## WHAT YOU SHOULD DO
Extract all of the entries and set them down verbatim.

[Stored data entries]
-- pv_equiv track=rewrite | github.com/specfscty00/cyber-shield-bot | bot.py | check_tld_risk
-- ===== SOURCE A (Python) =====
-- CRITICAL_TLDS = ['.xin', '.bond', '.cfd', '.today', '.lol', '.zip', '.cam', '.help', '.win']
--
-- HIGH_RISK_TLDS = ['.top', '.xyz', '.shop', '.click', '.online', '.site', '.website', '.space', '.club', '.cc', '.pw', '.ml', '.tk', '.digital']
--
-- MEDIUM_RISK_TLDS = ['.app', '.arpa', '.io', '.me', '.info', '.buzz', '.live', '.rocks']
--
-- def check_tld_risk(domain):
--     domain_lower = domain.lower()
--     for tld in CRITICAL_TLDS:
--         if domain_lower.endswith(tld):
--             return 5, f"Критически опасная доменная зона {tld}"
--     for tld in HIGH_RISK_TLDS:
--         if domain_lower.endswith(tld):
--             return 3, f"Опасная доменная зона {tld}"
--     for tld in MEDIUM_RISK_TLDS:
--         if domain_lower.endswith(tld):
--             return 2, f"Подозрительная доменная зона {tld}"
--     return 0, None
-- ===== SOURCE B (Python) =====
-- CRITICAL_TLDS = ['.xin', '.bond', '.cfd', '.today', '.lol', '.zip', '.cam', '.help', '.win']
--
-- HIGH_RISK_TLDS = ['.top', '.xyz', '.shop', '.click', '.online', '.site', '.website', '.space', '.club', '.cc', '.pw', '.ml', '.tk', '.digital']
--
-- MEDIUM_RISK_TLDS = ['.app', '.arpa', '.io', '.me', '.info', '.buzz', '.live', '.rocks']
--
-- TLD_RISK = {}
-- for _tld in CRITICAL_TLDS:
--     TLD_RISK[_tld] = (5, f"Критически опасная доменная зона {_tld}")
-- for _tld in HIGH_RISK_TLDS:
--     TLD_RISK[_tld] = (3, f"Опасная доменная зона {_tld}")
-- for _tld in MEDIUM_RISK_TLDS:
--     TLD_RISK[_tld] = (2, f"Подозрительная доменная зона {_tld}")
--
-- def check_tld_risk(domain):
--     suffix = ""
--     for ch in domain.lower():
--         if ch == '.':
--             suffix = "."
--         elif suffix:
--             suffix += ch
--     return TLD_RISK.get(suffix, (0, None))
-- ===== Notes on version B (the rewrite author's own statement) =====
-- stated objective: alternative
-- what changed: Replaces the three sequential endswith scans over 31 TLD lists by a single pass that extracts the last-dot suffix of the lowercased domain plus one lookup in a precomputed dict mapping each TLD to its (score, message).
import Mathlib
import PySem

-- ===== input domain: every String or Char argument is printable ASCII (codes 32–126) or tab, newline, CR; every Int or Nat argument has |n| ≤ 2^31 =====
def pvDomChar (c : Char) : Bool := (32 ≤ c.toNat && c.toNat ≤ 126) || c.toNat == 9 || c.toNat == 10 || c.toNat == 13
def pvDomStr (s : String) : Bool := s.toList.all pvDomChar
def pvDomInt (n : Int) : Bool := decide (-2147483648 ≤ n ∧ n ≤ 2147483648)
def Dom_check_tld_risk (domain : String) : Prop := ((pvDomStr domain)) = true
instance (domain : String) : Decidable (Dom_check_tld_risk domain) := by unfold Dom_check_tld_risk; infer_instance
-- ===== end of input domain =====

-- B replaces A's three sequential endswith scans by one pass extracting the last-dot suffix plus a
-- single lookup in a precomputed TLD→(score, message) dict (objective: alternative; same result).

-- ===== PORT A =====
def CRITICAL_TLDS : List String := [".xin", ".bond", ".cfd", ".today", ".lol", ".zip", ".cam", ".help", ".win"]

def HIGH_RISK_TLDS : List String := [".top", ".xyz", ".shop", ".click", ".online", ".site", ".website", ".space", ".club", ".cc", ".pw", ".ml", ".tk", ".digital"]

def MEDIUM_RISK_TLDS : List String := [".app", ".arpa", ".io", ".me", ".info", ".buzz", ".live", ".rocks"]

-- the 'for tld in …: if domain_lower.endswith(tld): return' loop, as a first-match helper
def tierFind (dl : String) : List String → Option String
  | [] => none
  | t :: rest => if PySem.Str.endswith dl t then some t else tierFind dl rest

def check_tld_risk (domain : String) : Int × Option String :=
  let dl := PySem.Str.lower domain
  match tierFind dl CRITICAL_TLDS with
  | some t => (5, some ("Критически опасная доменная зона " ++ t))
  | none =>
    match tierFind dl HIGH_RISK_TLDS with
    | some t => (3, some ("Опасная доменная зона " ++ t))
    | none =>
      match tierFind dl MEDIUM_RISK_TLDS with
      | some t => (2, some ("Подозрительная доменная зона " ++ t))
      | none => (0, none)

-- ===== PORT B =====
-- Source B's module-level table: the three tier loops filling TLD_RISK
def TLD_RISK : PySem.Dict String (Int × Option String) :=
  let d := CRITICAL_TLDS.foldl
    (fun d t => d.insert t (5, some ("Критически опасная доменная зона " ++ t))) PySem.Dict.empty
  let d := HIGH_RISK_TLDS.foldl
    (fun d t => d.insert t (3, some ("Опасная доменная зона " ++ t))) d
  MEDIUM_RISK_TLDS.foldl
    (fun d t => d.insert t (2, some ("Подозрительная доменная зона " ++ t))) d

-- Source B's accumulation loop: suffix = "." on a dot, suffix += ch while suffix is nonempty
def lastDotSuffix (l : List Char) : List Char :=
  l.foldl (fun s c => if c = '.' then ['.'] else if s ≠ [] then s ++ [c] else s) []

def check_tld_risk_alt (domain : String) : Int × Option String :=
  let suffix := lastDotSuffix (PySem.Str.lower domain).toList
  TLD_RISK.getD (String.ofList suffix) (0, none)

-- ===== PRECONDITION & SPEC =====
def Spec_check_tld_risk (domain : String) (out : Int × Option String) : Prop := out = check_tld_risk_alt domain
instance (domain : String) (out : Int × Option String) : Decidable (Spec_check_tld_risk domain out) := by unfold Spec_check_tld_risk; infer_instance

-- ===== CLAIM (what is proved, stated in full; the proofs are below) =====
def Claim_equal_check_tld_risk : Prop := ∀ (domain : String), Dom_check_tld_risk domain → Spec_check_tld_risk domain (check_tld_risk domain)

-- ===== LEMMAS AND PROOFS =====

theorem lastDotSuffix_append (l : List Char) (c : Char) :
    lastDotSuffix (l ++ [c]) =
      if c = '.' then ['.'] else
        if lastDotSuffix l ≠ [] then lastDotSuffix l ++ [c] else lastDotSuffix l := by
  simp [lastDotSuffix, List.foldl_append]

theorem lastDotSuffix_isSuffix (l : List Char) : lastDotSuffix l <:+ l := by
  induction l using List.reverseRecOn with
  | nil => simp [lastDotSuffix]
  | append_singleton l c ih =>
    rw [lastDotSuffix_append]
    split_ifs with h1 h2
    · exact ⟨l, by rw [h1]⟩
    · obtain ⟨pre, hpre⟩ := ih
      exact ⟨pre, by rw [← List.append_assoc, hpre]⟩
    · simp only [ne_eq, not_not] at h2
      simp [h2]

theorem lastDotSuffix_of_append (t : List Char) (h : ('.' : Char) ∉ t) :
    ∀ pre : List Char, lastDotSuffix (pre ++ '.' :: t) = '.' :: t := by
  induction t using List.reverseRecOn with
  | nil => intro pre; rw [lastDotSuffix_append]; simp
  | append_singleton t' c ih =>
    intro pre
    have hc : c ≠ '.' := by simp at h; tauto
    have ht' : ('.' : Char) ∉ t' := by simp at h; tauto
    have : pre ++ '.' :: (t' ++ [c]) = (pre ++ '.' :: t') ++ [c] := by simp
    rw [this, lastDotSuffix_append, ih ht' pre]
    simp [hc]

## RESULT
-- pv_equiv track=rewrite | github.com/specfscty00/cyber-shield-bot | bot.py | check_tld_risk
-- ===== SOURCE A (Python) =====
-- CRITICAL_TLDS = ['.xin', '.bond', '.cfd', '.today', '.lol', '.zip', '.cam', '.help', '.win']
--
-- HIGH_RISK_TLDS = ['.top', '.xyz', '.shop', '.click', '.online', '.site', '.website', '.space', '.club', '.cc', '.pw', '.ml', '.tk', '.digital']
--
-- MEDIUM_RISK_TLDS = ['.app', '.arpa', '.io', '.me', '.info', '.buzz', '.live', '.rocks']
--
-- def check_tld_risk(domain):
--     domain_lower = domain.lower()
--     for tld in CRITICAL_TLDS:
--         if domain_lower.endswith(tld):
--             return 5, f"Критически опасная доменная зона {tld}"
--     for tld in HIGH_RISK_TLDS:
--         if domain_lower.endswith(tld):
--             return 3, f"Опасная доменная зона {tld}"
--     for tld in MEDIUM_RISK_TLDS:
--         if domain_lower.endswith(tld):
--             return 2, f"Подозрительная доменная зона {tld}"
--     return 0, None
-- ===== SOURCE B (Python) =====
-- CRITICAL_TLDS = ['.xin', '.bond', '.cfd', '.today', '.lol', '.zip', '.cam', '.help', '.win']
--
-- HIGH_RISK_TLDS = ['.top', '.xyz', '.shop', '.click', '.online', '.site', '.website', '.space', '.club', '.cc', '.pw', '.ml', '.tk', '.digital']
--
-- MEDIUM_RISK_TLDS = ['.app', '.arpa', '.io', '.me', '.info', '.buzz', '.live', '.rocks']
--
-- TLD_RISK = {}
-- for _tld in CRITICAL_TLDS:
--     TLD_RISK[_tld] = (5, f"Критически опасная доменная зона {_tld}")
-- for _tld in HIGH_RISK_TLDS:
--     TLD_RISK[_tld] = (3, f"Опасная доменная зона {_tld}")
-- for _tld in MEDIUM_RISK_TLDS:
--     TLD_RISK[_tld] = (2, f"Подозрительная доменная зона {_tld}")
--
-- def check_tld_risk(domain):
--     suffix = ""
--     for ch in domain.lower():
--         if ch == '.':
--             suffix = "."
--         elif suffix:
--             suffix += ch
--     return TLD_RISK.get(suffix, (0, None))
-- ===== Notes on version B (the rewrite author's own statement) =====
-- stated objective: alternative
-- what changed: Replaces the three sequential endswith scans over 31 TLD lists by a single pass that extracts the last-dot suffix of the lowercased domain plus one lookup in a precomputed dict mapping each TLD to its (score, message).
import Mathlib
import PySem

-- ===== input domain: every String or Char argument is printable ASCII (codes 32–126) or tab, newline, CR; every Int or Nat argument has |n| ≤ 2^31 =====
def pvDomChar (c : Char) : Bool := (32 ≤ c.toNat && c.toNat ≤ 126) || c.toNat == 9 || c.toNat == 10 || c.toNat == 13
def pvDomStr (s : String) : Bool := s.toList.all pvDomChar
def pvDomInt (n : Int) : Bool := decide (-2147483648 ≤ n ∧ n ≤ 2147483648)
def Dom_check_tld_risk (domain : String) : Prop := ((pvDomStr domain)) = true
instance (domain : String) : Decidable (Dom_check_tld_risk domain) := by unfold Dom_check_tld_risk; infer_instance
-- ===== end of input domain =====

-- B replaces A's three sequential endswith scans by one pass extracting the last-dot suffix plus a
-- single lookup in a precomputed TLD→(score, message) dict (objective: alternative; same result).

-- ===== PORT A =====
def CRITICAL_TLDS : List String := [".xin", ".bond", ".cfd", ".today", ".lol", ".zip", ".cam", ".help", ".win"]

def HIGH_RISK_TLDS : List String := [".top", ".xyz", ".shop", ".click", ".online", ".site", ".website", ".space", ".club", ".cc", ".pw", ".ml", ".tk", ".digital"]

def MEDIUM_RISK_TLDS : List String := [".app", ".arpa", ".io", ".me", ".info", ".buzz", ".live", ".rocks"]

-- the 'for tld in …: if domain_lower.endswith(tld): return' loop, as a first-match helper
def tierFind (dl : String) : List String → Option String
  | [] => none
  | t :: rest => if PySem.Str.endswith dl t then some t else tierFind dl rest

def check_tld_risk (domain : String) : Int × Option String :=
  let dl := PySem.Str.lower domain
  match tierFind dl CRITICAL_TLDS with
  | some t => (5, some ("Критически опасная доменная зона " ++ t))
  | none =>
    match tierFind dl HIGH_RISK_TLDS with
    | some t => (3, some ("Опасная доменная зона " ++ t))
    | none =>
      match tierFind dl MEDIUM_RISK_TLDS with
      | some t => (2, some ("Подозрительная доменная зона " ++ t))
      | none => (0, none)

-- ===== PORT B =====
-- Source B's module-level table: the three tier loops filling TLD_RISK
def TLD_RISK : PySem.Dict String (Int × Option String) :=
  let d := CRITICAL_TLDS.foldl
    (fun d t => d.insert t (5, some ("Критически опасная доменная зона " ++ t))) PySem.Dict.empty
  let d := HIGH_RISK_TLDS.foldl
    (fun d t => d.insert t (3, some ("Опасная доменная зона " ++ t))) d
  MEDIUM_RISK_TLDS.foldl
    (fun d t => d.insert t (2, some ("Подозрительная доменная зона " ++ t))) d

-- Source B's accumulation loop: suffix = "." on a dot, suffix += ch while suffix is nonempty
def lastDotSuffix (l : List Char) : List Char :=
  l.foldl (fun s c => if c = '.' then ['.'] else if s ≠ [] then s ++ [c] else s) []

def check_tld_risk_alt (domain : String) : Int × Option String :=
  let suffix := lastDotSuffix (PySem.Str.lower domain).toList
  TLD_RISK.getD (String.ofList suffix) (0, none)

-- ===== PRECONDITION & SPEC =====
def Spec_check_tld_risk (domain : String) (out : Int × Option String) : Prop := out = check_tld_risk_alt domain
instance (domain : String) (out : Int × Option String) : Decidable (Spec_check_tld_risk domain out) := by unfold Spec_check_tld_risk; infer_instance

-- ===== CLAIM (what is proved, stated in full; the proofs are below) =====
def Claim_equal_check_tld_risk : Prop := ∀ (domain : String), Dom_check_tld_risk domain → Spec_check_tld_risk domain (check_tld_risk domain)

-- ===== LEMMAS AND PROOFS =====

theorem lastDotSuffix_append (l : List Char) (c : Char) :
    lastDotSuffix (l ++ [c]) =
      if c = '.' then ['.'] else
        if lastDotSuffix l ≠ [] then lastDotSuffix l ++ [c] else lastDotSuffix l := by
  simp [lastDotSuffix, List.foldl_append]

theorem lastDotSuffix_isSuffix (l : List Char) : lastDotSuffix l <:+ l := by
  induction l using List.reverseRecOn with
  | nil => simp [lastDotSuffix]
  | append_singleton l c ih =>
    rw [lastDotSuffix_append]
    split_ifs with h1 h2
    · exact ⟨l, by rw [h1]⟩
    · obtain ⟨pre, hpre⟩ := ih
      exact ⟨pre, by rw [← List.append_assoc, hpre]⟩
    · simp only [ne_eq, not_not] at h2
      simp [h2]

theorem lastDotSuffix_of_append (t : List Char) (h : ('.' : Char) ∉ t) :
    ∀ pre : List Char, lastDotSuffix (pre ++ '.' :: t) = '.' :: t := by
  induction t using List.reverseRecOn with
  | nil => intro pre; rw [lastDotSuffix_append]; simp
  | append_singleton t' c ih =>
    intro pre
    have hc : c ≠ '.' := by simp at h; tauto
    have ht' : ('.' : Char) ∉ t' := by simp at h; tauto
    have : pre ++ '.' :: (t' ++ [c]) = (pre ++ '.' :: t') ++ [c] := by simp
    rw [this, lastDotSuffix_append, ih ht' pre]
    simp [hc]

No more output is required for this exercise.